======== RECORDS SHOWN ========

-- pv_equiv track=rewrite | github.com/Debsen85/Leetcode | 3237.alt-and-tab-simulation.py | simulationResult
-- ===== SOURCE A (Python) =====
-- from typing import List
--
-- def simulationResult(windows: List[int], queries: List[int]) -> List[int]:
--     hashSet, answer = set(), []
--     for query in reversed(queries):
--         if query not in hashSet:
--             answer.append(query)
--             hashSet.add(query)
--     for window in windows:
--         if window not in hashSet:
--             answer.append(window)
--     return answer
-- ===== SOURCE B (Python) =====
-- from typing import List
--
-- def simulationResult(windows: List[int], queries: List[int]) -> List[int]:
--     # Forward simulation of the alt-tab MRU order: each query moves its
--     # window to the front of an MRU list (removing it first if present).
--     mru = []
--     for q in queries:
--         if q in mru:
--             mru.remove(q)
--         mru.insert(0, q)
--     qset = set(mru)
--     return mru + [w for w in windows if w not in qset]
-- ===== Notes on version B (the rewrite author's own statement) =====
-- stated objective: alternative
-- what changed: Replaces A's reverse pass with a seen-set by a forward MRU simulation: each query is moved to the front of an explicit MRU list, so the distinct queries come out in last-occurrence-first order directly.
import Mathlib
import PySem

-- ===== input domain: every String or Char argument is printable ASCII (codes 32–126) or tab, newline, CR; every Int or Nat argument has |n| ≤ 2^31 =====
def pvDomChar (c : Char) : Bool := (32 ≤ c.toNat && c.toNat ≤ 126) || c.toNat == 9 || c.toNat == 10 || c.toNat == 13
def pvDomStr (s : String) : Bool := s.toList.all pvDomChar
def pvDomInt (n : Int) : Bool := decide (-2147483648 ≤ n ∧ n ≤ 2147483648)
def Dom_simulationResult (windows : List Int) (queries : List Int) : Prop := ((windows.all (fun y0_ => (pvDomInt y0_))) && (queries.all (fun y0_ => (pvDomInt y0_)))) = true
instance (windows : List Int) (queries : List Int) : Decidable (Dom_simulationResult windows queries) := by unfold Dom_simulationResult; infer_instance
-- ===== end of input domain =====

-- B replaces A's reverse dedup pass (seen-set + append) by a forward MRU simulation
-- that moves each queried window to the front of an explicit MRU list (alternative decomposition).


-- ===== PORT A =====
-- one step of A's first loop: skip seen queries, else append and record
def stepA (st : PySem.Set Int × List Int) (q : Int) : PySem.Set Int × List Int :=
  if st.1.contains q then st else (st.1.add q, st.2 ++ [q])

def simulationResult (windows : List Int) (queries : List Int) : List Int :=
  let st := queries.reverse.foldl stepA (PySem.Set.empty, [])
  windows.foldl (fun ans w => if st.1.contains w then ans else ans ++ [w]) st.2

-- ===== PORT B =====
-- one step of B's loop: remove q from the MRU list if present, then insert at the front
def mruStep (mru : List Int) (q : Int) : List Int :=
  q :: (if mru.contains q then (PySem.List.remove? mru q).getD mru else mru)

def simulationResult_alt (windows : List Int) (queries : List Int) : List Int :=
  let mru := queries.foldl mruStep []
  let qset := PySem.Set.ofList mru
  mru ++ windows.filter (fun w => !(qset.contains w))

-- ===== PRECONDITION & SPEC =====
def Spec_simulationResult (windows : List Int) (queries : List Int) (out : List Int) : Prop := out = simulationResult_alt windows queries
instance (windows : List Int) (queries : List Int) (out : List Int) : Decidable (Spec_simulationResult windows queries out) := by unfold Spec_simulationResult; infer_instance

-- ===== CLAIM (what is proved, stated in full; the proofs are below) =====
def Claim_equal_simulationResult : Prop := ∀ (windows : List Int) (queries : List Int), Dom_simulationResult windows queries → Spec_simulationResult windows queries (simulationResult windows queries)

-- ===== LEMMAS AND PROOFS =====

-- common specification: distinct elements of r, first occurrences first
def dfr : List Int → List Int
  | [] => []
  | a :: l => a :: (dfr l).filter (fun x => !(x == a))

theorem mem_dfr (x : Int) (r : List Int) : x ∈ dfr r ↔ x ∈ r := by
  induction r with
  | nil => simp [dfr]
  | cons a l ih =>
    simp [dfr, List.mem_filter]
    by_cases hx : x = a <;> simp [hx, ih]

theorem nodup_dfr (r : List Int) : (dfr r).Nodup := by
  induction r with
  | nil => simp [dfr]
  | cons a l ih =>
    simp only [dfr, List.nodup_cons]
    refine ⟨?_, ih.filter _⟩
    intro h
    have := (List.mem_filter.mp h).2
    simp at this

theorem mruStep_eq (m : List Int) (a : Int) (h : m.Nodup) :
    mruStep m a = a :: m.filter (fun x => !(x == a)) := by
  unfold mruStep
  by_cases hc : a ∈ m
  · have hcc : m.contains a = true := by simpa using hc
    rw [hcc, if_pos rfl, PySem.List.remove?_eq_some_erase m a hc]
    simp only [Option.getD_some]
    congr 1
    rw [List.Nodup.erase_eq_filter h a]
    apply List.filter_congr
    intro x _
    simp [bne]
  · have hcc : m.contains a = false := by simpa using hc
    rw [hcc]
    simp only [Bool.false_eq_true, if_false]
    congr 1
    symm
    apply List.filter_eq_self.mpr
    intro x hx
    simp only [Bool.not_eq_eq_eq_not, Bool.not_true, beq_eq_false_iff_ne, ne_eq]
    rintro rfl
    exact hc hx

-- B's loop over queries computes dfr of the reversed queries
theorem lemB (r : List Int) : r.reverse.foldl mruStep [] = dfr r := by
  induction r with
  | nil => rfl
  | cons a l ih =>
    simp only [List.reverse_cons, List.foldl_append, List.foldl_cons, List.foldl_nil, ih]
    exact mruStep_eq _ _ (nodup_dfr l)

-- A's first loop: the set component is Set.update
theorem lemA_set (r : List Int) : ∀ (s : PySem.Set Int) (ans : List Int),
    (r.foldl stepA (s, ans)).1 = PySem.Set.update s r := by
  induction r with
  | nil => intro s ans; simp [PySem.Set.update]
  | cons a l ih =>
    intro s ans
    simp only [List.foldl_cons, stepA]
    by_cases hc : s.contains a = true
    · rw [if_pos hc]
      have hadd : PySem.Set.add s a = s := by unfold PySem.Set.add; rw [if_pos hc]
      rw [ih]
      simp [PySem.Set.update, hadd]
    · rw [if_neg hc, ih]
      simp [PySem.Set.update]

-- A's first loop: the answer component appends the unseen first occurrences
theorem lemA_ans (r : List Int) : ∀ (s : PySem.Set Int) (ans : List Int),
    (r.foldl stepA (s, ans)).2 = ans ++ (dfr r).filter (fun x => !(s.contains x)) := by
  induction r with
  | nil => intro s ans; simp [dfr]
  | cons a l ih =>
    intro s ans
    simp only [List.foldl_cons, stepA, dfr]
    by_cases hc : s.contains a = true
    · rw [if_pos hc, ih]
      congr 1
      rw [List.filter_cons]
      simp only [hc, Bool.not_true]
      rw [if_neg (by simp), List.filter_filter]
      apply List.filter_congr
      intro x _
      by_cases hx : x = a
      · subst hx
        have hm : x ∈ s := by simpa using hc
        simp [hm]
      · simp [hx]
    · rw [if_neg hc, ih]
      have hca : s.contains a = false := by simpa using hc
      simp only [List.filter_cons, hca, Bool.not_false, if_pos, List.append_assoc,
        List.singleton_append]
      congr 2
      rw [List.filter_filter]
      apply List.filter_congr
      intro x _
      by_cases hx : x = a
      · subst hx
        have h1 : (PySem.Set.add s x).contains x = true := by
          simp [(PySem.Set.mem_add s x x).mpr (Or.inr rfl)]
        rw [h1]
        simp
      · by_cases hxs : x ∈ s
        · have h1 : (PySem.Set.add s a).contains x = true := by
            simpa using (PySem.Set.mem_add s a x).mpr (Or.inl hxs)
          have h2 : s.contains x = true := by simpa using hxs
          rw [h1, h2]
          simp
        · have h1 : (PySem.Set.add s a).contains x = false := by
            rw [Bool.eq_false_iff]
            intro hcon
            rcases (PySem.Set.mem_add s a x).mp (by simpa using hcon) with h | h
            · exact hxs h
            · exact hx h
          have h2 : s.contains x = false := by
            rw [Bool.eq_false_iff]
            intro hcon
            exact hxs (by simpa using hcon)
          rw [h1, h2]
          simp [hx]

-- A's second loop as a filter-append
theorem loop2_eq (p : Int → Bool) (ws : List Int) : ∀ (ans : List Int),
    ws.foldl (fun ans w => if p w then ans else ans ++ [w]) ans
      = ans ++ ws.filter (fun w => !(p w)) := by
  induction ws with
  | nil => intro ans; simp
  | cons w ws ih =>
    intro ans
    simp only [List.foldl_cons, List.filter_cons]
    by_cases hw : p w = true
    · simp [hw, ih]
    · have : p w = false := by simpa using hw
      simp [this, ih]

theorem contains_eq_of_mem_iff (s t : List Int) (h : ∀ x, x ∈ s ↔ x ∈ t) (x : Int) :
    s.contains x = t.contains x := by
  by_cases hx : x ∈ s
  · have h1 : s.contains x = true := by simpa using hx
    have h2 : t.contains x = true := by simpa using (h x).mp hx
    rw [h1, h2]
  · have hx' : x ∉ t := fun hm => hx ((h x).mpr hm)
    have h1 : s.contains x = false := by simpa using hx
    have h2 : t.contains x = false := by simpa using hx'
    rw [h1, h2]

-- ===== VERDICT (by name: the statement is the Claim_ definition above) =====
theorem simulationResult_spec : Claim_equal_simulationResult := by
  intro windows queries _
  unfold Spec_simulationResult
  have hB : queries.foldl mruStep [] = dfr queries.reverse := by
    simpa using lemB queries.reverse
  have h1 := lemA_set queries.reverse PySem.Set.empty []
  have h2 := lemA_ans queries.reverse PySem.Set.empty []
  show (windows.foldl
      (fun ans w =>
        if (queries.reverse.foldl stepA (PySem.Set.empty, [])).1.contains w then ans
        else ans ++ [w])
      ((queries.reverse.foldl stepA (PySem.Set.empty, [])).2))
      = (queries.foldl mruStep [])
          ++ windows.filter (fun w => !((PySem.Set.ofList (queries.foldl mruStep [])).contains w))
  rw [h1, h2, hB, PySem.Set.ofList_eq_self_of_nodup _ (nodup_dfr _), loop2_eq]
  have hans : ([] : List Int) ++ (dfr queries.reverse).filter
      (fun x => !(PySem.Set.contains PySem.Set.empty x)) = dfr queries.reverse := by
    simp [PySem.Set.contains, PySem.Set.empty]
  rw [hans]
  congr 1
  apply List.filter_congr
  intro w _
  congr 1
  apply contains_eq_of_mem_iff
  intro x
  rw [mem_dfr]
  show x ∈ PySem.Set.update [] queries.reverse ↔ x ∈ queries.reverse
  rw [PySem.Set.update_nil_left, PySem.Set.mem_ofList]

========

*ACTIVITY:*
Taking the entries above, write out exactly each line from the one holding "theorem nodup_dfr (r" to the one holding "theorem lemA_ans (r", both included, and stop there.

*REPLY TO THE EXERCISE:*
theorem nodup_dfr (r : List Int) : (dfr r).Nodup := by
  induction r with
  | nil => simp [dfr]
  | cons a l ih =>
    simp only [dfr, List.nodup_cons]
    refine ⟨?_, ih.filter _⟩
    intro h
    have := (List.mem_filter.mp h).2
    simp at this

theorem mruStep_eq (m : List Int) (a : Int) (h : m.Nodup) :
    mruStep m a = a :: m.filter (fun x => !(x == a)) := by
  unfold mruStep
  by_cases hc : a ∈ m
  · have hcc : m.contains a = true := by simpa using hc
    rw [hcc, if_pos rfl, PySem.List.remove?_eq_some_erase m a hc]
    simp only [Option.getD_some]
    congr 1
    rw [List.Nodup.erase_eq_filter h a]
    apply List.filter_congr
    intro x _
    simp [bne]
  · have hcc : m.contains a = false := by simpa using hc
    rw [hcc]
    simp only [Bool.false_eq_true, if_false]
    congr 1
    symm
    apply List.filter_eq_self.mpr
    intro x hx
    simp only [Bool.not_eq_eq_eq_not, Bool.not_true, beq_eq_false_iff_ne, ne_eq]
    rintro rfl
    exact hc hx

-- B's loop over queries computes dfr of the reversed queries
theorem lemB (r : List Int) : r.reverse.foldl mruStep [] = dfr r := by
  induction r with
  | nil => rfl
  | cons a l ih =>
    simp only [List.reverse_cons, List.foldl_append, List.foldl_cons, List.foldl_nil, ih]
    exact mruStep_eq _ _ (nodup_dfr l)

-- A's first loop: the set component is Set.update
theorem lemA_set (r : List Int) : ∀ (s : PySem.Set Int) (ans : List Int),
    (r.foldl stepA (s, ans)).1 = PySem.Set.update s r := by
  induction r with
  | nil => intro s ans; simp [PySem.Set.update]
  | cons a l ih =>
    intro s ans
    simp only [List.foldl_cons, stepA]
    by_cases hc : s.contains a = true
    · rw [if_pos hc]
      have hadd : PySem.Set.add s a = s := by unfold PySem.Set.add; rw [if_pos hc]
      rw [ih]
      simp [PySem.Set.update, hadd]
    · rw [if_neg hc, ih]
      simp [PySem.Set.update]

-- A's first loop: the answer component appends the unseen first occurrences
theorem lemA_ans (r : List Int) : ∀ (s : PySem.Set Int) (ans : List Int),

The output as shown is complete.